Jackson Rathbone and Erika Christensen to Star in THE IDIOT Adaptation

     May 12, 2011


Jackson Rathbone and Erika Christensen have signed on to star in the feature adaptation of the Fyodor Dostoyevsky novel The Idiot.  The thriller centers on “a man of pure spirit who thinks he can save the world but is caught between a wildly beautiful and fragile woman, a woman he is falling in love with and a friend who is trying to destroy him.”  Variety reports Paul Williams will direct with an eye toward a September shoot in Los Angeles.  Donald Kushner (Tron: Legacy) will produce.  Intandem Films is currently shopping the package to buyers at the Cannes Film Festival.

Read the official book synopsis after the jump.

In The Idiot, the saintly Prince Myshkin returns to Russia from a Swiss sanatorium and finds himself a stranger in a society obsessed with wealth, power, and sexual conquest. He soon becomes entangled in a love triangle with a notorious kept woman, Nastasya, and a beautiful young girl, Aglaya. Extortion and scandal escalate to murder, as Dostoevsky’s “positively beautiful man” clashes with the emptiness of a society that cannot accommodate his innocence and moral idealism. [Amazon]

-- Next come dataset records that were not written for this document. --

-- pv_equiv track=rewrite | github.com/Suraj1812/Dattamsha | backend/app/services/policy_assistant.py | _sections_with_line_numbers
-- ===== SOURCE A (Python) =====
-- def _sections_with_line_numbers(text: str) -> list[tuple[str, int, int]]:
--     lines = text.splitlines()
--     sections: list[tuple[str, int, int]] = []
--     buffer: list[str] = []
--     start_line = 1
--
--     for index, line in enumerate(lines, start=1):
--         if line.strip().startswith("#") and buffer:
--             sections.append(("\n".join(buffer).strip(), start_line, index - 1))
--             buffer = [line]
--             start_line = index
--             continue
--
--         if not buffer:
--             start_line = index
--         buffer.append(line)
--
--     if buffer:
--         sections.append(("\n".join(buffer).strip(), start_line, len(lines)))
--
--     return [(body, start, end) for body, start, end in sections if body]
-- ===== SOURCE B (Python) =====
-- def _sections_with_line_numbers(text: str) -> list[tuple[str, int, int]]:
--     lines = text.splitlines()
--     if not lines:
--         return []
--     starts = [1] + [i for i, line in enumerate(lines, start=1)
--                     if i >= 2 and line.strip().startswith("#")]
--     result: list[tuple[str, int, int]] = []
--     for k, start in enumerate(starts):
--         end = starts[k + 1] - 1 if k + 1 < len(starts) else len(lines)
--         body = "\n".join(lines[start - 1:end]).strip()
--         if body:
--             result.append((body, start, end))
--     return result
-- ===== Notes on version B (the rewrite author's own statement) =====
-- stated objective: alternative
-- what changed: Replaces A's single stateful accumulator loop (buffer/start_line carried across iterations, flushed at each header and at EOF) by two independent passes: first collect the section start indices (line 1 plus every header line at index >= 2), then slice and join each consecutive segment and filter empty bodies.
import Mathlib
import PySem

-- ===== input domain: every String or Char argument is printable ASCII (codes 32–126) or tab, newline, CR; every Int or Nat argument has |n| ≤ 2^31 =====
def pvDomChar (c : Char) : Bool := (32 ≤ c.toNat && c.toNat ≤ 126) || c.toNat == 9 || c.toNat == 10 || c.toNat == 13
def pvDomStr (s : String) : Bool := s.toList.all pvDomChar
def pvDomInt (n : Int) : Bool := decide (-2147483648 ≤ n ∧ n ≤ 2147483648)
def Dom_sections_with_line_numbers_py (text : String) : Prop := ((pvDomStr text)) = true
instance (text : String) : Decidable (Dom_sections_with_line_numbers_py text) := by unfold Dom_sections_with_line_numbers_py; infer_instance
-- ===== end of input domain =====

-- B replaces A's single accumulator loop by two independent passes (collect section start indices, then slice/join each segment); objective: simpler decomposition, not faster.

-- ===== PORT A =====
-- loop body of A's for-loop, as a named helper (state = (sections, buffer, start_line))
def stepA (st : List (String × Int × Int) × List String × Int) (il : Int × String) :
    List (String × Int × Int) × List String × Int :=
  if PySem.Str.startswith (PySem.Str.strip il.2) "#" && !st.2.1.isEmpty then
    (st.1 ++ [(PySem.Str.strip (PySem.Str.join "\n" st.2.1), st.2.2, il.1 - 1)], [il.2], il.1)
  else
    (st.1, st.2.1 ++ [il.2], if st.2.1.isEmpty then il.1 else st.2.2)

def sections_with_line_numbers_py (text : String) : List (String × Int × Int) :=
  let lines := PySem.Str.splitlines text
  let st := (PySem.List.enumerate lines 1).foldl stepA ([], [], 1)
  let sections :=
    if !st.2.1.isEmpty then
      st.1 ++ [(PySem.Str.strip (PySem.Str.join "\n" st.2.1), st.2.2, (lines.length : Int))]
    else st.1
  sections.filter (fun t => decide (t.1 ≠ ""))

-- ===== PORT B =====
-- B's second pass: walk the start indices, slicing each [start-1 : next start - 1] (last: to n)
def altSegLoop (lines : List String) (n : Int) : List Int → List (String × Int × Int)
  | [] => []
  | [s] =>
    let body := PySem.Str.strip (PySem.Str.join "\n" (PySem.List.slice lines (some (s - 1)) (some n)))
    if body ≠ "" then [(body, s, n)] else []
  | s :: s' :: rest =>
    let e := s' - 1
    let body := PySem.Str.strip (PySem.Str.join "\n" (PySem.List.slice lines (some (s - 1)) (some e)))
    (if body ≠ "" then [(body, s, e)] else []) ++ altSegLoop lines n (s' :: rest)

def sections_with_line_numbers_py_alt (text : String) : List (String × Int × Int) :=
  let lines := PySem.Str.splitlines text
  if lines.isEmpty then []
  else
    let starts := 1 :: ((PySem.List.enumerate lines 1).filter
      (fun il => decide (2 ≤ il.1) && PySem.Str.startswith (PySem.Str.strip il.2) "#")).map Prod.fst
    altSegLoop lines (lines.length : Int) starts

-- ===== PRECONDITION & SPEC =====
def Spec_sections_with_line_numbers_py (text : String) (out : List (String × Int × Int)) : Prop := out = sections_with_line_numbers_py_alt text
instance (text : String) (out : List (String × Int × Int)) : Decidable (Spec_sections_with_line_numbers_py text out) := by unfold Spec_sections_with_line_numbers_py; infer_instance

-- ===== CLAIM (what is proved, stated in full; the proofs are below) =====
def Claim_equal_sections_with_line_numbers_py : Prop := ∀ (text : String), Dom_sections_with_line_numbers_py text → Spec_sections_with_line_numbers_py text (sections_with_line_numbers_py text)

-- ===== LEMMAS AND PROOFS =====

-- header start indices of the tail, as B's first pass computes them
def hdrIdx (i : Int) (xs : List String) : List Int :=
  ((PySem.List.enumerate xs i).filter
    (fun il => decide (2 ≤ il.1) && PySem.Str.startswith (PySem.Str.strip il.2) "#")).map Prod.fst

-- A's final flush followed by the empty-body filter, as one helper
def flushFilter (lines : List String) (st : List (String × Int × Int) × List String × Int) :
    List (String × Int × Int) :=
  List.filter (fun t => decide (t.1 ≠ ""))
    (if !st.2.1.isEmpty then
        st.1 ++ [(PySem.Str.strip (PySem.Str.join "\n" st.2.1), st.2.2, (lines.length : Int))]
      else st.1)

lemma hdrIdx_nil (i : Int) : hdrIdx i [] = [] := by
  simp [hdrIdx, PySem.List.enumerate_nil]

lemma hdrIdx_cons_pos (i : Int) (l : String) (xs : List String) (h1 : 2 ≤ i)
    (h2 : PySem.Str.startswith (PySem.Str.strip l) "#" = true) :
    hdrIdx i (l :: xs) = i :: hdrIdx (i + 1) xs := by
  have hd : decide ((2:Int) ≤ i) = true := decide_eq_true h1
  simp only [hdrIdx, PySem.List.enumerate_cons, List.filter_cons, h2, hd, Bool.and_true,
    if_true, List.map_cons]

lemma hdrIdx_cons_neg (i : Int) (l : String) (xs : List String)
    (h2 : PySem.Str.startswith (PySem.Str.strip l) "#" = false) :
    hdrIdx i (l :: xs) = hdrIdx (i + 1) xs := by
  simp only [hdrIdx, PySem.List.enumerate_cons, List.filter_cons, h2, Bool.and_false,
    Bool.false_eq_true, if_false]

lemma foldl_stepA_append (xs : List (Int × String)) :
    ∀ (secs : List (String × Int × Int)) (buf : List String) (sl : Int),
    List.foldl stepA (secs, buf, sl) xs =
      (secs ++ (List.foldl stepA ([], buf, sl) xs).1, (List.foldl stepA ([], buf, sl) xs).2) := by
  induction xs with
  | nil => intro secs buf sl; simp
  | cons x xs ih =>
    intro secs buf sl
    by_cases h : (PySem.Str.startswith (PySem.Str.strip x.2) "#" && !buf.isEmpty) = true
    · simp only [List.foldl_cons, stepA, if_pos h, List.nil_append]
      rw [ih (secs ++ [(PySem.Str.strip (PySem.Str.join "\n" buf), sl, x.1 - 1)]),
          ih [(PySem.Str.strip (PySem.Str.join "\n" buf), sl, x.1 - 1)]]
      simp
    · simp only [List.foldl_cons, stepA, if_neg h]
      exact ih secs (buf ++ [x.2]) _

lemma flushFilter_append (lines : List String) (secs₀ secs : List (String × Int × Int))
    (r2 : List String × Int) :
    flushFilter lines (secs₀ ++ secs, r2) =
      List.filter (fun t => decide (t.1 ≠ "")) secs₀ ++ flushFilter lines (secs, r2) := by
  obtain ⟨buf, sl⟩ := r2
  by_cases h : buf.isEmpty <;> simp [flushFilter, h, List.filter_append, List.append_assoc]

lemma slice_mid (pre buf rest : List String) :
    PySem.List.slice (pre ++ buf ++ rest) (some ((pre.length : Int)))
        (some ((pre.length : Int) + (buf.length : Int))) = buf := by
  rw [show ((pre.length : Int) + (buf.length : Int)) = ((pre.length + buf.length : Nat) : Int) by push_cast; ring,
      PySem.List.slice_natCast, List.append_assoc, List.drop_left]
  simp

lemma altSegLoop_singleton (lines : List String) (n s : Int) :
    altSegLoop lines n [s] =
      (if PySem.Str.strip (PySem.Str.join "\n" (PySem.List.slice lines (some (s - 1)) (some n))) ≠ "" then
        [(PySem.Str.strip (PySem.Str.join "\n" (PySem.List.slice lines (some (s - 1)) (some n))), s, n)]
      else []) := rfl

lemma altSegLoop_cons_cons (lines : List String) (n s s' : Int) (t : List Int) :
    altSegLoop lines n (s :: s' :: t) =
      (if PySem.Str.strip (PySem.Str.join "\n" (PySem.List.slice lines (some (s - 1)) (some (s' - 1)))) ≠ "" then
        [(PySem.Str.strip (PySem.Str.join "\n" (PySem.List.slice lines (some (s - 1)) (some (s' - 1)))), s, s' - 1)]
      else []) ++ altSegLoop lines n (s' :: t) := rfl

lemma filter_single (x : String × Int × Int) :
    List.filter (fun t => decide (t.1 ≠ "")) [x] = if x.1 ≠ "" then [x] else [] := by
  by_cases h : x.1 = "" <;> simp [h, List.filter]

lemma main_loop (rest : List String) : ∀ (pre buf : List String), buf ≠ [] →
    flushFilter (pre ++ buf ++ rest)
      (List.foldl stepA ([], buf, (pre.length : Int) + 1)
        (PySem.List.enumerate rest ((pre.length : Int) + (buf.length : Int) + 1)))
    = altSegLoop (pre ++ buf ++ rest) (((pre ++ buf ++ rest).length : Int))
        (((pre.length : Int) + 1) :: hdrIdx ((pre.length : Int) + (buf.length : Int) + 1) rest) := by
  induction rest with
  | nil =>
    intro pre buf hbuf
    have hbe : buf.isEmpty = false := by simpa using hbuf
    have hsl := slice_mid pre buf []
    rw [hdrIdx_nil]
    simp only [PySem.List.enumerate_nil, List.foldl_nil, flushFilter, hbe, Bool.not_false,
      if_true, List.nil_append, altSegLoop_singleton]
    rw [show ((pre.length : Int) + 1 - 1) = (pre.length : Int) by ring,
        show (((pre ++ buf ++ ([] : List String)).length : Int))
          = (pre.length : Int) + (buf.length : Int) by simp]
    rw [hsl]
    by_cases hb : PySem.Str.strip (PySem.Str.join "\n" buf) = "" <;> simp [hb]
  | cons l rest' ih =>
    intro pre buf hbuf
    have hbe : buf.isEmpty = false := by simpa using hbuf
    have hb1 : 1 ≤ buf.length := List.length_pos_of_ne_nil hbuf
    rw [PySem.List.enumerate_cons, List.foldl_cons]
    cases hB : PySem.Str.startswith (PySem.Str.strip l) "#" with
    | true =>
      -- header line: A flushes its buffer, B starts a new segment at this index
      have hstep : stepA ([], buf, (pre.length : Int) + 1)
            ((pre.length : Int) + (buf.length : Int) + 1, l) =
          ([(PySem.Str.strip (PySem.Str.join "\n" buf), (pre.length : Int) + 1,
              (pre.length : Int) + (buf.length : Int) + 1 - 1)], [l],
            (pre.length : Int) + (buf.length : Int) + 1) := by
        have hB2 : PySem.Chars.startswith (PySem.Chars.strip l.toList) ['#'] = true := by
          have h := hB
          simp only [pysem] at h ⊢
          rw [show "#".toList = ['#'] from rfl] at h
          simpa using h
        simp [stepA, hbe, hB2]
      rw [hstep, foldl_stepA_append, flushFilter_append, Prod.mk.eta,
          hdrIdx_cons_pos _ _ _ (by omega) hB]
      rw [altSegLoop_cons_cons]
      have hsl : PySem.List.slice (pre ++ buf ++ l :: rest')
          (some ((pre.length : Int) + 1 - 1))
          (some ((pre.length : Int) + (buf.length : Int) + 1 - 1)) = buf := by
        rw [show ((pre.length : Int) + 1 - 1) = (pre.length : Int) by ring,
            show ((pre.length : Int) + (buf.length : Int) + 1 - 1)
              = (pre.length : Int) + (buf.length : Int) by ring]
        exact slice_mid pre buf (l :: rest')
      rw [hsl, filter_single]
      have ih' := ih (pre ++ buf) [l] (by simp)
      simp only [List.append_assoc, List.singleton_append, List.length_append, List.length_cons,
        List.length_nil] at ih' ⊢
      push_cast at ih' ⊢
      ring_nf at ih' ⊢
      rw [ih']
    | false =>
      -- ordinary line: A appends to its buffer, B's first pass skips the index
      have hstep : stepA ([], buf, (pre.length : Int) + 1)
            ((pre.length : Int) + (buf.length : Int) + 1, l) =
          ([], buf ++ [l], (pre.length : Int) + 1) := by
        have hB2 : PySem.Chars.startswith (PySem.Chars.strip l.toList) ['#'] = false := by
          have h := hB
          simp only [pysem] at h ⊢
          rw [show "#".toList = ['#'] from rfl] at h
          simpa using h
        simp [stepA, hbe, hB2]
      rw [hstep, hdrIdx_cons_neg _ _ _ hB]
      have ih' := ih pre (buf ++ [l]) (by simp)
      simp only [List.append_assoc, List.singleton_append, List.length_append, List.length_cons,
        List.length_nil] at ih' ⊢
      push_cast at ih' ⊢
      ring_nf at ih' ⊢
      exact ih'

theorem sections_with_line_numbers_py_spec : Claim_equal_sections_with_line_numbers_py := by
  intro text _
  unfold Spec_sections_with_line_numbers_py
  unfold sections_with_line_numbers_py sections_with_line_numbers_py_alt
  cases hls : PySem.Str.splitlines text with
  | nil => simp
  | cons l ls =>
    have hA : List.foldl stepA ([], [], 1) (PySem.List.enumerate (l :: ls) 1)
        = List.foldl stepA ([], [l], 1) (PySem.List.enumerate ls 2) := by
      rw [PySem.List.enumerate_cons, List.foldl_cons]
      norm_num [stepA]
    have hmain := main_loop ls [] [l] (by simp)
    simp only [List.length_nil, List.nil_append, List.singleton_append, List.length_cons,
      Nat.cast_zero, zero_add] at hmain
    norm_num at hmain
    have hstarts : (1 : Int) :: ((PySem.List.enumerate (l :: ls) 1).filter
        (fun il => decide (2 ≤ il.1) && PySem.Str.startswith (PySem.Str.strip il.2) "#")).map Prod.fst
        = 1 :: hdrIdx 2 ls := by
      rw [PySem.List.enumerate_cons, List.filter_cons]
      norm_num [hdrIdx]
    simp only [List.isEmpty_cons, hA, hstarts, if_false, Bool.false_eq_true]
    -- reduce A's flush expression to flushFilter and close with hmain
    show flushFilter (l :: ls) (List.foldl stepA ([], [l], 1) (PySem.List.enumerate ls 2))
        = altSegLoop (l :: ls) ((l :: ls).length : Int) (1 :: hdrIdx 2 ls)
    exact hmain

Several notable international filmmakers have taken on The Idiot.  Akira Kurosawa filmed a sprawling 265-minute adaptation in two parts that was eventually cut down for release.  As one of Russia’s preeminent directors, Andrei Tarkovsky likely would have produced the definitive version, but he died before he could start work on it.  As far as I can tell, this is the first major English-language attempt to adapt The Idiot.


Twenty-seven-year-old Prince Lev Nikolayevich Myshkin returns to Russia after spending several years at a Swiss sanatorium. Scorned by the society of St. Petersburgh for his idiocy, generosity and innocence, he finds himself at the centre of a struggle between a beautiful kept woman and a gorgeous, virtuous girl, both of whom win his affection. Unfortunately, Myshkin’s very goodness seems to precipitate disaster, leaving the impression that, in a world obsessed with money, power, and sexual conquest, a sanatorium may be the only place for a saint.